Isn't it kind of self-evident that this is an editorial or opinion piece, given that it's essentially trying to predict the future? Do you need to label something as an editorial when the headline is flagrantly editorializing and speculating? Would "Why the Warcraft movie will bomb" or "This is how the Yankees are going to win the World Series" articles need to be labelled as editorial? I don't see how you could even get past the headline without realizing that this is someone's opinion rather than pure, unadulterated fact.

You can point out that Chelsea Clinton is somewhere 5 levels up in this website's corporate heirarchy, but it's not as if there aren't a dozen other websites pointing out the uphill battle that Sanders faces on Super Tuesday and beyond.

To keep it short, no I don't think it's always self-evident to readers whether something is an editorial when it contains facts and figures and has a more serious tone. Editorials should always be labeled as such. Corporate associations with your subject matter should always be called out. These used to be basic standards of journalism, and the standards are there for a reason, but this is New Journalism and they want to play fast and loose. I think for something like a national election, that is damaging to the political process.

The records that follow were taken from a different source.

-- ===== VERDICT (by name: the statement is the Claim_ definition above) =====
theorem evaluate_high_hand_spec : Claim_equal_evaluate_high_hand := by
  intro hand _hdom hpre
  obtain ⟨hne, hval, -⟩ := hpre
  unfold Spec_evaluate_high_hand
  have hmap : hand.map pvParseB = hand.map pvParseA :=
    List.map_congr_left (fun c hc => (pv_parse_valid (hval c hc)).1)
  have hparsedA : pvParsedA hand = hand.map pvParseA := by
    unfold pvParsedA; rw [PySem.List.foldl_append_singleton_eq_map]; simp
  have hRb : ∀ r ∈ (hand.map pvParseA).map (fun p => p.1), 2 ≤ r ∧ r ≤ 14 := by
    intro r hr; rw [List.mem_map] at hr; obtain ⟨p, hp, rfl⟩ := hr
    rw [List.mem_map] at hp; obtain ⟨card, hcard, rfl⟩ := hp
    exact ⟨(pv_parse_valid (hval card hcard)).2.1, (pv_parse_valid (hval card hcard)).2.2⟩
  have hPne : hand.map pvParseA ≠ [] := fun h => hne (List.map_eq_nil_iff.mp h)
  show evaluate_high_hand hand = evaluate_high_hand_alt hand
  unfold evaluate_high_hand evaluate_high_hand_alt
  rw [hparsedA]
  rw [show (hand.foldl (fun h card => pvStepB h (pvParseB card)) (PySem.Dict.empty, PySem.Dict.empty))
      = ((hand.map pvParseB).foldl pvStepB (PySem.Dict.empty, PySem.Dict.empty)) from (List.foldl_map).symm]
  rw [hmap]
  dsimp only
  rw [pv_hists_A, pv_hists_B]
  dsimp only
  have hperm : (PySem.List.sorted2 (hand.map pvParseA) (fun p => p.1) (fun p => p.2) true).Perm
      (hand.map pvParseA) := PySem.List.sorted2_perm _ _ _ _
  apply pv_bridge ((hand.map pvParseA).map (fun p => p.1)) ((hand.map pvParseA).map (fun p => p.2))
  · exact fun h => hPne (List.map_eq_nil_iff.mp h)
  · exact fun h => hPne (List.map_eq_nil_iff.mp h)
  · exact hRb
  · intro v; rw [pv_cnt_getD]
    exact congrArg _ ((hperm.map (fun p => p.1)).count_eq v)
  · intro v; rw [pv_cnt_keys, PySem.Set.mem_ofList]
    exact (hperm.map (fun p => p.1)).mem_iff
  · exact pv_cnt_nodup _
  · intro v; rw [pv_cnt_getD]
  · intro v; rw [pv_cnt_keys, PySem.Set.mem_ofList]
  · exact pv_cnt_nodup _
  · intro v; rw [pv_cnt_getD]
    exact congrArg _ ((hperm.map (fun p => p.2)).count_eq v)
  · intro v; rw [pv_cnt_keys, PySem.Set.mem_ofList]
    exact (hperm.map (fun p => p.2)).mem_iff
  · exact pv_cnt_nodup _
  · intro v; rw [pv_cnt_getD]
  · intro v; rw [pv_cnt_keys, PySem.Set.mem_ofList]
  · exact pv_cnt_nodup _
-- pv_equiv track=rewrite | github.com/devchoplife/ms-interview-prep | Codility Online Assessment/digitsCount.py | smallestPos
-- ===== SOURCE A (Python) =====
-- def smallestPos(s, n):
--     ans = ""
--
--     arr = [0] * 10
--
--     for i in range(n):
--         arr[ord(s[i]) - 48] += 1
--
--     for i in range(10):
--         for j in range(arr[i]):
--             ans = ans + str(i)
--
--     return ans
-- ===== SOURCE B (Python) =====
-- def smallestPos(s, n):
--     # comparison sort of the first n characters (code-point order = ascending digits)
--     return ''.join(sorted(s[i] for i in range(n)))
-- ===== Notes on version B (the rewrite author's own statement) =====
-- stated objective: idiomatic
-- what changed: Replaces the ten-bucket counting-sort table (count pass + rebuild pass) with a single comparison sort of the selected characters joined into a string.
-- intended difference: On inputs whose first n characters include a non-digit with code 38..47 ('&'..'/'), A's negative index ord(c)-48 wraps around the 10-slot table and A returns a spurious digit (e.g. '9' for '/'), while B returns the characters themselves sorted, which is the intended 'sort the characters' result. — e.g. on smallestPos("/", 1): A returns "9", B returns "/"
import Mathlib
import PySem

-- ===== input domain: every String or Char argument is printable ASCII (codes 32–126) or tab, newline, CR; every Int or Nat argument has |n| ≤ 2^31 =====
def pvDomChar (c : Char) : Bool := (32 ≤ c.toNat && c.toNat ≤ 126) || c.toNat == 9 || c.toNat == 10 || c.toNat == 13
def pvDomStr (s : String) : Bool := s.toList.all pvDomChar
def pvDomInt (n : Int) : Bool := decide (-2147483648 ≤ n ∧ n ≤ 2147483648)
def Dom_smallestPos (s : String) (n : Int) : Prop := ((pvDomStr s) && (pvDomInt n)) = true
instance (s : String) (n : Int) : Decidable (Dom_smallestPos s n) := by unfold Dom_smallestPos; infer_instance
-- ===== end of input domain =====

-- B replaces A's counting-sort table with one comparison sort of the selected characters (idiomatic; not claimed faster).
-- Python str concatenation is tracked on List Char (exact: a Python str is its character sequence).

-- ===== PORT A =====
def smallestPos (s : String) (n : Int) : String :=
  -- ans = ""; arr = [0] * 10
  let cs := s.toList
  let arr0 : List Int := List.replicate 10 0
  -- for i in range(n): arr[ord(s[i]) - 48] += 1   (Python list indexing incl. negative wrap: pySetD/pyGetD)
  let arr := (PySem.List.pyRange 0 n 1).foldl (fun arr i =>
      PySem.List.pySetD arr (((PySem.List.pyGetD cs i ' ').toNat : Int) - 48)
        (PySem.List.pyGetD arr (((PySem.List.pyGetD cs i ' ').toNat : Int) - 48) 0 + 1)) arr0
  -- for i in range(10): for j in range(arr[i]): ans = ans + str(i)
  let ans := (PySem.List.pyRange 0 10 1).foldl (fun ans i =>
      (PySem.List.pyRange 0 (PySem.List.pyGetD arr i 0) 1).foldl
        (fun ans _ => ans ++ PySem.Int.toChars i) ans) ([] : List Char)
  String.ofList ans

-- ===== PORT B =====
def smallestPos_alt (s : String) (n : Int) : String :=
  -- return ''.join(sorted(s[i] for i in range(n)))
  String.ofList (PySem.List.sorted
    ((PySem.List.pyRange 0 n 1).map (fun i => PySem.List.pyGetD s.toList i ' '))
    (fun c => c) false)

-- ===== PRECONDITION & SPEC =====
-- Pre_ excludes exactly the inputs where A raises IndexError: n > len(s), or a scanned character
-- whose code is outside 38..57 (then ord(c)-48 is outside the wrap range [-10,10) of the 10-slot table).
def pvScanOk (c : Char) : Bool := 38 ≤ c.toNat && c.toNat ≤ 57
def Pre_smallestPos (s : String) (n : Int) : Prop :=
  n ≤ s.toList.length ∧ (s.toList.take n.toNat).all pvScanOk = true
instance (s : String) (n : Int) : Decidable (Pre_smallestPos s n) := by
  unfold Pre_smallestPos; infer_instance
def pvWitness_smallestPos : String × Int := ("3231190", 7)

-- On inputs whose first n characters include a non-digit with code 38..47 ('&'..'/'), A's negative
-- index ord(c)-48 wraps around the 10-slot table and A returns a spurious digit (e.g. '9' for '/'),
-- while B returns the characters themselves sorted, which is the intended result.
def D_smallestPos (s : String) (n : Int) : Prop :=
  (s.toList.take n.toNat).any (fun c => decide (c.toNat < 48)) = true
instance (s : String) (n : Int) : Decidable (D_smallestPos s n) := by
  unfold D_smallestPos; infer_instance

def Spec_smallestPos (s : String) (n : Int) (out : String) : Prop :=
  ¬ D_smallestPos s n → out = smallestPos_alt s n
instance (s : String) (n : Int) (out : String) : Decidable (Spec_smallestPos s n out) := by
  unfold Spec_smallestPos; infer_instance

def pvDiffWitness_smallestPos : String × Int := ("/", 1)
def pvDiffWitnessOut_smallestPos : String × String := ("9", "/")

-- ===== CLAIM (what is proved, stated in full; the proofs are below) =====
def Claim_unchanged_smallestPos : Prop := ∀ (s : String) (n : Int),
  Dom_smallestPos s n → Pre_smallestPos s n → Spec_smallestPos s n (smallestPos s n)
def Claim_changed_smallestPos : Prop :=
  Dom_smallestPos (pvDiffWitness_smallestPos.1) (pvDiffWitness_smallestPos.2) ∧
  Pre_smallestPos (pvDiffWitness_smallestPos.1) (pvDiffWitness_smallestPos.2) ∧
  D_smallestPos (pvDiffWitness_smallestPos.1) (pvDiffWitness_smallestPos.2) ∧
  smallestPos (pvDiffWitness_smallestPos.1) (pvDiffWitness_smallestPos.2) = pvDiffWitnessOut_smallestPos.1 ∧
  smallestPos_alt (pvDiffWitness_smallestPos.1) (pvDiffWitness_smallestPos.2) = pvDiffWitnessOut_smallestPos.2 ∧
  pvDiffWitnessOut_smallestPos.1 ≠ pvDiffWitnessOut_smallestPos.2
def Claim_exact_smallestPos : Prop := ∀ (s : String) (n : Int),
  Dom_smallestPos s n → Pre_smallestPos s n → D_smallestPos s n →
  smallestPos s n ≠ smallestPos_alt s n
-- ===== LEMMAS AND PROOFS =====

def pvDigits : List Char := ['0','1','2','3','4','5','6','7','8','9']
def pvCounts (l : List Char) : List Int := pvDigits.map (fun d => (l.count d : Int))
def pvBuild (l : List Char) : List Char := pvDigits.flatMap (fun d => List.replicate (l.count d) d)

lemma pv_char_eq {a b : Char} (h : a.toNat = b.toNat) : a = b :=
  Char.ext (UInt32.toNat_inj.mp h)

lemma pv_extract (cs : List Char) (n : Int) (hn : n ≤ cs.length) :
    (PySem.List.pyRange 0 n 1).map (fun i => PySem.List.pyGetD cs i ' ') = cs.take n.toNat := by
  rw [PySem.List.pyRange_one]
  rw [List.map_map]
  apply List.ext_getElem
  · simp; omega
  · intro i h1 h2
    simp only [List.getElem_map, List.getElem_range, Function.comp_apply, List.getElem_take]
    have hi : i < cs.length := by simp at h2; omega
    rw [show ((0:Int) + (i:Int)) = (i:Int) by ring]
    rw [PySem.List.pyGetD_natCast]
    exact List.getD_eq_getElem _ _ hi

lemma pv_counts_len (l : List Char) : (pvCounts l).length = 10 := by
  simp [pvCounts, pvDigits]

lemma pv_digits_toNat (j : Nat) (h : j < 10) :
    (pvDigits[j]'(by simp [pvDigits]; omega)).toNat = 48 + j := by
  interval_cases j <;> rfl

lemma pv_count_step (m : List Char) (c : Char) (hc : 48 ≤ c.toNat ∧ c.toNat ≤ 57) :
    PySem.List.pySetD (pvCounts m) (((c.toNat : Int)) - 48)
      (PySem.List.pyGetD (pvCounts m) (((c.toNat : Int)) - 48) 0 + 1) = pvCounts (m ++ [c]) := by
  have hcast : ((c.toNat : Int)) - 48 = ((c.toNat - 48 : Nat) : Int) := by omega
  rw [hcast, PySem.List.pySetD_natCast, PySem.List.pyGetD_natCast]
  have hgd : (pvCounts m).getD (c.toNat - 48) 0
      = ((m.count (pvDigits[c.toNat - 48]'(by simp [pvDigits]; omega)) : Nat) : Int) := by
    rw [List.getD_eq_getElem _ _ (by rw [pv_counts_len]; omega)]
    simp [pvCounts]
  rw [hgd]
  apply List.ext_getElem
  · simp [pvCounts, pvDigits]
  · intro j hj1 hj2
    have hj10 : j < 10 := by have := pv_counts_len (m ++ [c]); omega
    rw [List.getElem_set]
    have hgetm : ∀ (l : List Char) (hx : j < (pvCounts l).length),
        (pvCounts l)[j]'hx = ((l.count (pvDigits[j]'(by simp [pvDigits]; omega)) : Nat) : Int) := by
      intro l hx
      simp [pvCounts]
    rw [hgetm (m ++ [c]) (by rw [pv_counts_len]; omega)]
    by_cases he : c.toNat - 48 = j
    · rw [if_pos he]
      have hdc : pvDigits[j]'(by simp [pvDigits]; omega) = c := by
        apply pv_char_eq
        rw [pv_digits_toNat j hj10]
        omega
      have hd48 : c.toNat - 48 = j := he
      rw [hdc, List.count_append]
      have h1 : List.count c [c] = 1 := by simp
      rw [h1]
      rw [show pvDigits[c.toNat - 48]'(by simp [pvDigits]; omega)
            = pvDigits[j]'(by simp [pvDigits]; omega) by congr 1]
      rw [hdc]
      push_cast
      ring
    · rw [if_neg he]
      rw [hgetm m (by rw [pv_counts_len]; omega)]
      have hne : pvDigits[j]'(by simp [pvDigits]; omega) ≠ c := by
        intro hcc
        apply he
        have h1 := pv_digits_toNat j hj10
        rw [hcc] at h1
        omega
      have h0 : List.count (pvDigits[j]'(by simp [pvDigits]; omega)) [c] = 0 :=
        List.count_eq_zero.mpr (by simpa using hne)
      rw [List.count_append, h0]
      simp

lemma pv_count_fold (l : List Char) (h : ∀ c ∈ l, 48 ≤ c.toNat ∧ c.toNat ≤ 57) :
    ∀ m : List Char,
    l.foldl (fun arr c => PySem.List.pySetD arr (((c.toNat : Int)) - 48)
        (PySem.List.pyGetD arr (((c.toNat : Int)) - 48) 0 + 1)) (pvCounts m) = pvCounts (m ++ l) := by
  induction l with
  | nil => intro m; simp
  | cons c l ih =>
    intro m
    have hc := h c (by simp)
    simp only [List.foldl_cons]
    rw [pv_count_step m c hc]
    rw [ih (fun c hm => h c (by simp [hm])) (m ++ [c])]
    simp

lemma pv_foldl_append_const (L : List Int) (d : List Char) :
    ∀ a0 : List Char, L.foldl (fun a _ => a ++ d) a0 = a0 ++ (List.replicate L.length d).flatten := by
  induction L with
  | nil => intro a0; simp
  | cons x L ih => intro a0; simp [List.foldl_cons, ih, List.replicate_succ]

lemma pv_flatten_replicate (k : Nat) (c : Char) :
    (List.replicate k [c]).flatten = List.replicate k c := by
  induction k with
  | zero => simp
  | succ k ih => simp [List.replicate_succ, ih]

lemma pv_inner_fold (k : Nat) (i : Int) (a0 : List Char) :
    (PySem.List.pyRange 0 (k : Int) 1).foldl (fun a _ => a ++ PySem.Int.toChars i) a0
      = a0 ++ (List.replicate k (PySem.Int.toChars i)).flatten := by
  rw [pv_foldl_append_const, PySem.List.length_pyRange_one]
  simp

lemma pv_build_fold (l : List Char) :
    (PySem.List.pyRange 0 10 1).foldl (fun ans i =>
      (PySem.List.pyRange 0 (PySem.List.pyGetD (pvCounts l) i 0) 1).foldl
        (fun ans _ => ans ++ PySem.Int.toChars i) ans) ([] : List Char) = pvBuild l := by
  have h10 : PySem.List.pyRange 0 10 1 = [0,1,2,3,4,5,6,7,8,9] := by decide
  rw [h10]
  simp only [List.foldl_cons, List.foldl_nil]
  rw [show PySem.List.pyGetD (pvCounts l) 0 0 = ((l.count '0' : Nat) : Int) from rfl,
      show PySem.List.pyGetD (pvCounts l) 1 0 = ((l.count '1' : Nat) : Int) from rfl,
      show PySem.List.pyGetD (pvCounts l) 2 0 = ((l.count '2' : Nat) : Int) from rfl,
      show PySem.List.pyGetD (pvCounts l) 3 0 = ((l.count '3' : Nat) : Int) from rfl,
      show PySem.List.pyGetD (pvCounts l) 4 0 = ((l.count '4' : Nat) : Int) from rfl,
      show PySem.List.pyGetD (pvCounts l) 5 0 = ((l.count '5' : Nat) : Int) from rfl,
      show PySem.List.pyGetD (pvCounts l) 6 0 = ((l.count '6' : Nat) : Int) from rfl,
      show PySem.List.pyGetD (pvCounts l) 7 0 = ((l.count '7' : Nat) : Int) from rfl,
      show PySem.List.pyGetD (pvCounts l) 8 0 = ((l.count '8' : Nat) : Int) from rfl,
      show PySem.List.pyGetD (pvCounts l) 9 0 = ((l.count '9' : Nat) : Int) from rfl]
  simp only [pv_inner_fold]
  simp only [show PySem.Int.toChars 0 = ['0'] from rfl, show PySem.Int.toChars 1 = ['1'] from rfl,
    show PySem.Int.toChars 2 = ['2'] from rfl, show PySem.Int.toChars 3 = ['3'] from rfl,
    show PySem.Int.toChars 4 = ['4'] from rfl, show PySem.Int.toChars 5 = ['5'] from rfl,
    show PySem.Int.toChars 6 = ['6'] from rfl, show PySem.Int.toChars 7 = ['7'] from rfl,
    show PySem.Int.toChars 8 = ['8'] from rfl, show PySem.Int.toChars 9 = ['9'] from rfl]
  simp only [pv_flatten_replicate]
  simp [pvBuild, pvDigits, List.flatMap_cons, List.flatMap_nil, List.append_assoc]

Stories about uphill battles, that's fine. That's a reasonable extrapolation of the facts. But there's a big difference in tone and reasonable conclusion between "uphill battle" and "it's over". One says, "he has a hard road" and the other says "don't bother". The former is a fair interpretation of facts as a journalist, weaving a narrative as it unfolds. The latter weaves a narrative that the future is already set, which inserts the journalist into the news cycle itself.